Hospitalization may be needed during severe relapses, and involuntary hospitalization may be needed if people pose a danger to themselves or others. However, the general goal is to have people live in the community.
A few people with schizophrenia are unable to live independently, either because they have severe, persistent symptoms or because drug therapy has not been effective. They usually require full-time care in a safe and supportive setting.
Support and advocacy groups, such as the National Alliance on Mental Illness, are often helpful to families.

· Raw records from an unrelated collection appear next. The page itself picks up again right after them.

-- pv_equiv track=rewrite | github.com/jcolinpatrick/kryptos | scripts/e_s_139_berlin_themed_cribs.py | check_periodicity
-- ===== SOURCE A (Python) =====
-- def check_periodicity(combined_keys, max_period=26):
--     """Find periods consistent with the combined keystream."""
--     positions = sorted(combined_keys.keys())
--     consistent = []
--     for p in range(2, max_period + 1):
--         ok = True
--         residue_vals = {}
--         for pos in positions:
--             r = pos % p
--             val = combined_keys[pos]
--             if r in residue_vals:
--                 if residue_vals[r] != val:
--                     ok = False
--                     break
--             else:
--                 residue_vals[r] = val
--         if ok:
--             consistent.append(p)
--     return consistent
-- ===== SOURCE B (Python) =====
-- def check_periodicity(combined_keys, max_period=26):
--     """Find periods consistent with the combined keystream."""
--     items = list(combined_keys.items())
--     diffs = set()
--     for i in range(len(items)):
--         p1, v1 = items[i]
--         for p2, v2 in items[i + 1:]:
--             if v1 != v2:
--                 diffs.add(abs(p1 - p2))
--     return [p for p in range(2, max_period + 1)
--             if not any(d % p == 0 for d in diffs)]
-- ===== Notes on version B (the rewrite author's own statement) =====
-- stated objective: alternative
-- what changed: B precomputes the set of absolute position differences between pairs with differing keystream values and returns the periods dividing none of them, replacing A's per-period residue-grouping dictionary scan.
import Mathlib
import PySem

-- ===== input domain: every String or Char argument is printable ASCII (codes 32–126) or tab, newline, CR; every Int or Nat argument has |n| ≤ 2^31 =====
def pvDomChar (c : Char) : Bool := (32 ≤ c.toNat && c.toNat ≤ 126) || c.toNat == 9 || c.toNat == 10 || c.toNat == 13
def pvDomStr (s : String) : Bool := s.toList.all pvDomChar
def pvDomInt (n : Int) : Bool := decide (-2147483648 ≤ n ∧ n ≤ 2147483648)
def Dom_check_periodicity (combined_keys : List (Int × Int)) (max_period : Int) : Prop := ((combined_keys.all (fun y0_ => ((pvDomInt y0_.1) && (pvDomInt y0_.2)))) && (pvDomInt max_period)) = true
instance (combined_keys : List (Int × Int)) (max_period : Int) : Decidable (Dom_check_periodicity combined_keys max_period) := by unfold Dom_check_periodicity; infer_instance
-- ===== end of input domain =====

-- B replaces A's per-period residue-grouping scan by precomputing the set of position
-- differences between differing-value pairs and keeping the periods dividing none of them
-- (objective: alternative — a genuinely different algorithm, not claimed faster).

-- ===== PORT A =====
-- inner loop of A over the sorted positions: keep the first-seen value per residue class,
-- return false on the first mismatch (the Python 'break')
def cpScanA (d : PySem.Dict Int Int) (p : Int) : PySem.Dict Int Int → List Int → Bool
  | _, [] => true
  | rv, pos :: rest =>
    let r := PySem.Int.mod pos p
    -- exact: every pos is drawn from d.keys, so d.get? pos is some; the default is never used
    let val := (d.get? pos).getD 0
    match rv.get? r with
    | some v => if v ≠ val then false else cpScanA d p rv rest
    | none => cpScanA d p (rv.insert r val) rest

def check_periodicity (combined_keys : List (Int × Int)) (max_period : Int) : List Int :=
  let d : PySem.Dict Int Int := PySem.Dict.mk combined_keys
  let positions := PySem.List.sorted d.keys (fun x => x) false
  (PySem.List.pyRange 2 (max_period + 1)).foldl
    (fun consistent p =>
      if cpScanA d p PySem.Dict.empty positions then consistent ++ [p] else consistent) []

-- ===== PORT B =====
-- B's nested loop over later items: add |k1 - k2| for every pair with differing values
def cpDiffs : List (Int × Int) → PySem.Set Int → PySem.Set Int
  | [], s => s
  | (k1, v1) :: rest, s =>
    cpDiffs rest
      (rest.foldl (fun s kv => if v1 ≠ kv.2 then PySem.Set.add s |k1 - kv.1| else s) s)

def check_periodicity_alt (combined_keys : List (Int × Int)) (max_period : Int) : List Int :=
  let diffs := cpDiffs combined_keys PySem.Set.empty
  (PySem.List.pyRange 2 (max_period + 1)).filter
    (fun p => !(diffs.any (fun dd => PySem.Int.mod dd p == 0)))

-- ===== PRECONDITION & SPEC =====
-- Pre_ excludes lists whose first components repeat: a Python dict cannot contain a
-- duplicate key, so such lists do not represent any input of the Python function.
def Pre_check_periodicity (combined_keys : List (Int × Int)) (max_period : Int) : Prop :=
  (combined_keys.map Prod.fst).Nodup
instance (combined_keys : List (Int × Int)) (max_period : Int) : Decidable (Pre_check_periodicity combined_keys max_period) := by unfold Pre_check_periodicity; infer_instance

def pvWitness_check_periodicity : (List (Int × Int)) × Int := ([(0, 2), (3, 2), (7, 1)], 6)

def Spec_check_periodicity (combined_keys : List (Int × Int)) (max_period : Int) (out : List Int) : Prop := out = check_periodicity_alt combined_keys max_period
instance (combined_keys : List (Int × Int)) (max_period : Int) (out : List Int) : Decidable (Spec_check_periodicity combined_keys max_period out) := by unfold Spec_check_periodicity; infer_instance

-- ===== CLAIM (what is proved, stated in full; the proofs are below) =====
def Claim_equal_check_periodicity : Prop := ∀ (combined_keys : List (Int × Int)) (max_period : Int), Dom_check_periodicity combined_keys max_period → Pre_check_periodicity combined_keys max_period → Spec_check_periodicity combined_keys max_period (check_periodicity combined_keys max_period)

-- ===== LEMMAS AND PROOFS =====

-- abbreviation used only in the proofs: the value A looks up for a position
def cpVal (d : PySem.Dict Int Int) (x : Int) : Int := (d.get? x).getD 0

-- consistency of a list of positions modulo p
def cpC (d : PySem.Dict Int Int) (p : Int) (l : List Int) : Prop :=
  ∀ a ∈ l, ∀ b ∈ l, PySem.Int.mod a p = PySem.Int.mod b p → cpVal d a = cpVal d b

-- characterisation of A's inner scan
theorem cpScanA_iff (d : PySem.Dict Int Int) (p : Int) (l : List Int) (rv : PySem.Dict Int Int) :
    cpScanA d p rv l = true ↔
      ((∀ a ∈ l, ∀ v, rv.get? (PySem.Int.mod a p) = some v → cpVal d a = v) ∧ cpC d p l) := by
  induction l generalizing rv with
  | nil => simp [cpScanA, cpC]
  | cons pos rest ih =>
    simp only [cpScanA]
    rcases hrv : rv.get? (PySem.Int.mod pos p) with _ | v
    · -- none: insert branch
      rw [ih]
      constructor
      · rintro ⟨h1, h2⟩
        refine ⟨?_, ?_⟩
        · intro a ha v hv
          obtain hc | hc := List.mem_cons.mp ha
          · subst hc; rw [hrv] at hv; cases hv
          · by_cases hr : PySem.Int.mod a p = PySem.Int.mod pos p
            · rw [hr, hrv] at hv; cases hv
            · have := h1 a hc v
              rw [PySem.Dict.get?_insert] at this
              simp only [hr, if_false] at this
              exact this hv
        · intro a ha b hb hab
          obtain hca | hca := List.mem_cons.mp ha <;> obtain hcb | hcb := List.mem_cons.mp hb
          · rw [hca, hcb]
          · have := h1 b hcb (cpVal d pos)
            rw [PySem.Dict.get?_insert] at this
            rw [hca] at hab
            simp only [hab, if_pos] at this
            rw [hca]
            exact (this rfl).symm
          · have := h1 a hca (cpVal d pos)
            rw [PySem.Dict.get?_insert] at this
            rw [hcb] at hab
            simp only [hab, if_pos] at this
            rw [hcb]
            exact this rfl
          · exact h2 a hca b hcb hab
      · rintro ⟨h1, h2⟩
        refine ⟨?_, ?_⟩
        · intro a ha v hv
          rw [PySem.Dict.get?_insert] at hv
          by_cases hr : PySem.Int.mod a p = PySem.Int.mod pos p
          · rw [if_pos hr] at hv
            cases hv
            exact h2 a (List.mem_cons_of_mem _ ha) pos List.mem_cons_self hr
          · rw [if_neg hr] at hv
            exact h1 a (List.mem_cons_of_mem _ ha) v hv
        · intro a ha b hb hab
          exact h2 a (List.mem_cons_of_mem _ ha) b (List.mem_cons_of_mem _ hb) hab
    · -- some v
      change (if v ≠ (d.get? pos).getD 0 then false else cpScanA d p rv rest) = true ↔ _
      by_cases hv : v = (d.get? pos).getD 0
      · rw [if_neg (by simp [hv]), ih]
        constructor
        · rintro ⟨h1, h2⟩
          refine ⟨?_, ?_⟩
          · intro a ha w hw
            obtain hc | hc := List.mem_cons.mp ha
            · subst hc; rw [hrv] at hw; cases hw; exact hv.symm
            · exact h1 a hc w hw
          · intro a ha b hb hab
            obtain hca | hca := List.mem_cons.mp ha <;> obtain hcb | hcb := List.mem_cons.mp hb
            · rw [hca, hcb]
            · rw [hca] at hab ⊢
              exact ((h1 b hcb v (by rw [← hab, hrv])).trans hv).symm
            · rw [hcb] at hab ⊢
              exact (h1 a hca v (by rw [hab, hrv])).trans hv
            · exact h2 a hca b hcb hab
        · rintro ⟨h1, h2⟩
          exact ⟨fun a ha w hw => h1 a (List.mem_cons_of_mem _ ha) w hw,
                 fun a ha b hb hab => h2 a (List.mem_cons_of_mem _ ha) b (List.mem_cons_of_mem _ hb) hab⟩
      · rw [if_pos (by simpa using hv)]
        constructor
        · intro h; exact (Bool.false_ne_true h).elim
        · rintro ⟨h1, -⟩
          exact absurd (h1 pos List.mem_cons_self v hrv).symm hv

theorem cpInner_mem (k1 v1 : Int) (l : List (Int × Int)) (s : PySem.Set Int) (x : Int) :
    x ∈ l.foldl (fun s kv => if v1 ≠ kv.2 then PySem.Set.add s |k1 - kv.1| else s) s ↔
      x ∈ s ∨ ∃ kv ∈ l, v1 ≠ kv.2 ∧ x = |k1 - kv.1| := by
  induction l generalizing s with
  | nil => simp
  | cons kv rest ih =>
    simp only [List.foldl_cons, ih]
    by_cases h : v1 = kv.2
    · simp [h]
    · rw [if_pos h, PySem.Set.mem_add]
      constructor
      · rintro ((hs | hx) | ⟨kv', h1, h2, h3⟩)
        · exact Or.inl hs
        · exact Or.inr ⟨kv, List.mem_cons_self, h, hx⟩
        · exact Or.inr ⟨kv', List.mem_cons_of_mem _ h1, h2, h3⟩
      · rintro (hs | ⟨kv', hmem, h2, h3⟩)
        · exact Or.inl (Or.inl hs)
        · rcases List.mem_cons.mp hmem with rfl | h1
          · exact Or.inl (Or.inr h3)
          · exact Or.inr ⟨kv', h1, h2, h3⟩

theorem cpDiffs_mem (l : List (Int × Int)) (s : PySem.Set Int) (x : Int) :
    x ∈ cpDiffs l s ↔
      x ∈ s ∨ ∃ a b : Int × Int, [a, b].Sublist l ∧ a.2 ≠ b.2 ∧ x = |a.1 - b.1| := by
  induction l generalizing s with
  | nil => simp [cpDiffs]
  | cons hd rest ih =>
    obtain ⟨k1, v1⟩ := hd
    rw [cpDiffs, ih, cpInner_mem]
    have hsub : ∀ a b : Int × Int, [a, b].Sublist ((k1, v1) :: rest) ↔
        [a, b].Sublist rest ∨ (a = (k1, v1) ∧ b ∈ rest) := by
      intro a b
      rw [List.sublist_cons_iff]
      constructor
      · rintro (h | ⟨r, hr, hsub⟩)
        · exact Or.inl h
        · cases hr
          exact Or.inr ⟨rfl, List.singleton_sublist.mp hsub⟩
      · rintro (h | ⟨rfl, hb⟩)
        · exact Or.inl h
        · exact Or.inr ⟨[b], rfl, List.singleton_sublist.mpr hb⟩
    constructor
    · rintro ((hs | ⟨kv, hkv, hne, hx⟩) | ⟨a, b, hab, hne, hx⟩)
      · exact Or.inl hs
      · exact Or.inr ⟨(k1, v1), kv, (hsub _ _).mpr (Or.inr ⟨rfl, hkv⟩), hne, hx⟩
      · exact Or.inr ⟨a, b, (hsub _ _).mpr (Or.inl hab), hne, hx⟩
    · rintro (hs | ⟨a, b, hab, hne, hx⟩)
      · exact Or.inl (Or.inl hs)
      · rcases (hsub _ _).mp hab with h | ⟨rfl, hb⟩
        · exact Or.inr ⟨a, b, h, hne, hx⟩
        · exact Or.inl (Or.inr ⟨b, hb, hne, hx⟩)

theorem cpPair_sublist {α : Type} {a b : α} {l : List α} (ha : a ∈ l) (hb : b ∈ l)
    (hne : a ≠ b) : [a, b].Sublist l ∨ [b, a].Sublist l := by
  induction l with
  | nil => cases ha
  | cons h t ih =>
    obtain hca | hca := List.mem_cons.mp ha
    · subst hca
      have hbt : b ∈ t := by
        rcases List.mem_cons.mp hb with h | h
        · exact absurd h.symm hne
        · exact h
      exact Or.inl (List.cons_sublist_cons.mpr (List.singleton_sublist.mpr hbt))
    · obtain hcb | hcb := List.mem_cons.mp hb
      · subst hcb
        exact Or.inr (List.cons_sublist_cons.mpr (List.singleton_sublist.mpr hca))
      · rcases ih hca hcb with h | h
        · exact Or.inl (h.cons _)
        · exact Or.inr (h.cons _)

theorem cpMod_eq_iff (a b p : Int) (hp : 0 < p) :
    PySem.Int.mod a p = PySem.Int.mod b p ↔ p ∣ (a - b) := by
  rw [PySem.Int.mod_eq_emod_of_pos hp, PySem.Int.mod_eq_emod_of_pos hp,
    Int.emod_eq_emod_iff_emod_sub_eq_zero]
  constructor
  · exact Int.dvd_of_emod_eq_zero
  · exact Int.emod_eq_zero_of_dvd

-- the heart: for 2 ≤ p, A's scan and B's divisibility test agree
theorem cpCond_eq (combined_keys : List (Int × Int)) (p : Int) (hp : 2 ≤ p)
    (hnd : (combined_keys.map Prod.fst).Nodup) :
    cpScanA (PySem.Dict.mk combined_keys) p PySem.Dict.empty
        (PySem.List.sorted (PySem.Dict.mk combined_keys).keys (fun x => x) false) =
      !((cpDiffs combined_keys PySem.Set.empty).any (fun dd => PySem.Int.mod dd p == 0)) := by
  have hp0 : (0 : Int) < p := by omega
  set d := PySem.Dict.mk combined_keys with hd
  set positions := PySem.List.sorted d.keys (fun x => x) false with hpos
  have hkeysnd : d.keys.Nodup := by
    rw [hd, PySem.Dict.keys_mk]; exact hnd
  have hval : ∀ kv ∈ combined_keys, cpVal d kv.1 = kv.2 := by
    intro kv hkv
    have : d.get? kv.1 = some kv.2 :=
      PySem.Dict.get?_of_mem_items d (by exact hkv) hkeysnd
    simp [cpVal, this]
  have hmem : ∀ y, y ∈ positions ↔ ∃ kv ∈ combined_keys, kv.1 = y := by
    intro y
    rw [hpos, PySem.List.mem_sorted, hd, PySem.Dict.keys_mk]
    simp [List.mem_map]
  rw [Bool.eq_iff_iff]
  rw [cpScanA_iff]
  have hempty : ∀ a ∈ positions, ∀ v, PySem.Dict.empty.get? (PySem.Int.mod a p) = some v →
      cpVal d a = v := by
    intro a _ v hv
    rw [PySem.Dict.get?_empty] at hv; cases hv
  simp only [Bool.not_eq_true', Bool.eq_false_iff, ne_eq, List.any_eq_true]
  constructor
  · rintro ⟨-, hC⟩ ⟨dd, hdd, hdvd⟩
    rw [cpDiffs_mem] at hdd
    rcases hdd with hdd | ⟨a, b, hsub, hne, rfl⟩
    · cases hdd
    · have hdvd' : p ∣ (a.1 - b.1) := by
        rw [beq_iff_eq, PySem.Int.mod_eq_zero_iff_dvd] at hdvd
        exact (dvd_abs p _).mp hdvd
      have hsubs := hsub.subset
      have ha : a ∈ combined_keys := hsubs (by simp)
      have hb : b ∈ combined_keys := hsubs (by simp)
      have hmod : PySem.Int.mod a.1 p = PySem.Int.mod b.1 p :=
        (cpMod_eq_iff _ _ _ hp0).mpr hdvd'
      have := hC a.1 ((hmem a.1).mpr ⟨a, ha, rfl⟩) b.1 ((hmem b.1).mpr ⟨b, hb, rfl⟩) hmod
      rw [hval a ha, hval b hb] at this
      exact hne this
  · intro hN
    refine ⟨hempty, ?_⟩
    intro x hx y hy hmod
    obtain ⟨kvx, hkvx, rfl⟩ := (hmem x).mp hx
    obtain ⟨kvy, hkvy, rfl⟩ := (hmem y).mp hy
    by_contra hne'
    rw [hval kvx hkvx, hval kvy hkvy] at hne'
    have hpair : kvx ≠ kvy := fun h => hne' (by rw [h])
    have hdvd : p ∣ (kvx.1 - kvy.1) := (cpMod_eq_iff _ _ _ hp0).mp hmod
    rcases cpPair_sublist hkvx hkvy hpair with h | h
    · exact hN ⟨|kvx.1 - kvy.1|,
        (cpDiffs_mem _ _ _).mpr (Or.inr ⟨kvx, kvy, h, hne', rfl⟩),
        by rw [beq_iff_eq, PySem.Int.mod_eq_zero_iff_dvd]; exact (dvd_abs p _).mpr hdvd⟩
    · exact hN ⟨|kvy.1 - kvx.1|,
        (cpDiffs_mem _ _ _).mpr (Or.inr ⟨kvy, kvx, h, fun hh => hne' hh.symm, rfl⟩),
        by rw [beq_iff_eq, PySem.Int.mod_eq_zero_iff_dvd]
           exact (dvd_abs p _).mpr (dvd_sub_comm.mp hdvd)⟩

theorem check_periodicity_spec : Claim_equal_check_periodicity := by
  intro ck mp _hDom hPre
  unfold Spec_check_periodicity check_periodicity check_periodicity_alt
  rw [PySem.List.foldl_append_if
    (fun p => cpScanA (PySem.Dict.mk ck) p PySem.Dict.empty
      (PySem.List.sorted (PySem.Dict.mk ck).keys (fun x => x) false)) (fun p => p)]
  simp only [List.nil_append, List.map_id']
  apply List.filter_congr
  intro p hpmem
  have hp : 2 ≤ p := (PySem.List.mem_pyRange_one.mp hpmem).1
  exact cpCond_eq ck p hp hPre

Generally, psychotherapy does not lessen the symptoms of schizophrenia. However, psychotherapy can be helpful by establishing a collaborative relationship between people with schizophrenia, their family members, and the doctor. That way people may learn to understand and manage their disorder, to take antipsychotic drugs as prescribed, and to manage stresses that can aggravate the disorder. A good doctor-patient relationship is often a major determinant of whether treatment is successful.
If people with schizophrenia live with their families, they and their family members may be offered psychoeducation. This training provides people and their family members with information about the disorder and about ways to manage it—for example, by teaching them coping skills. This training can help prevent relapses.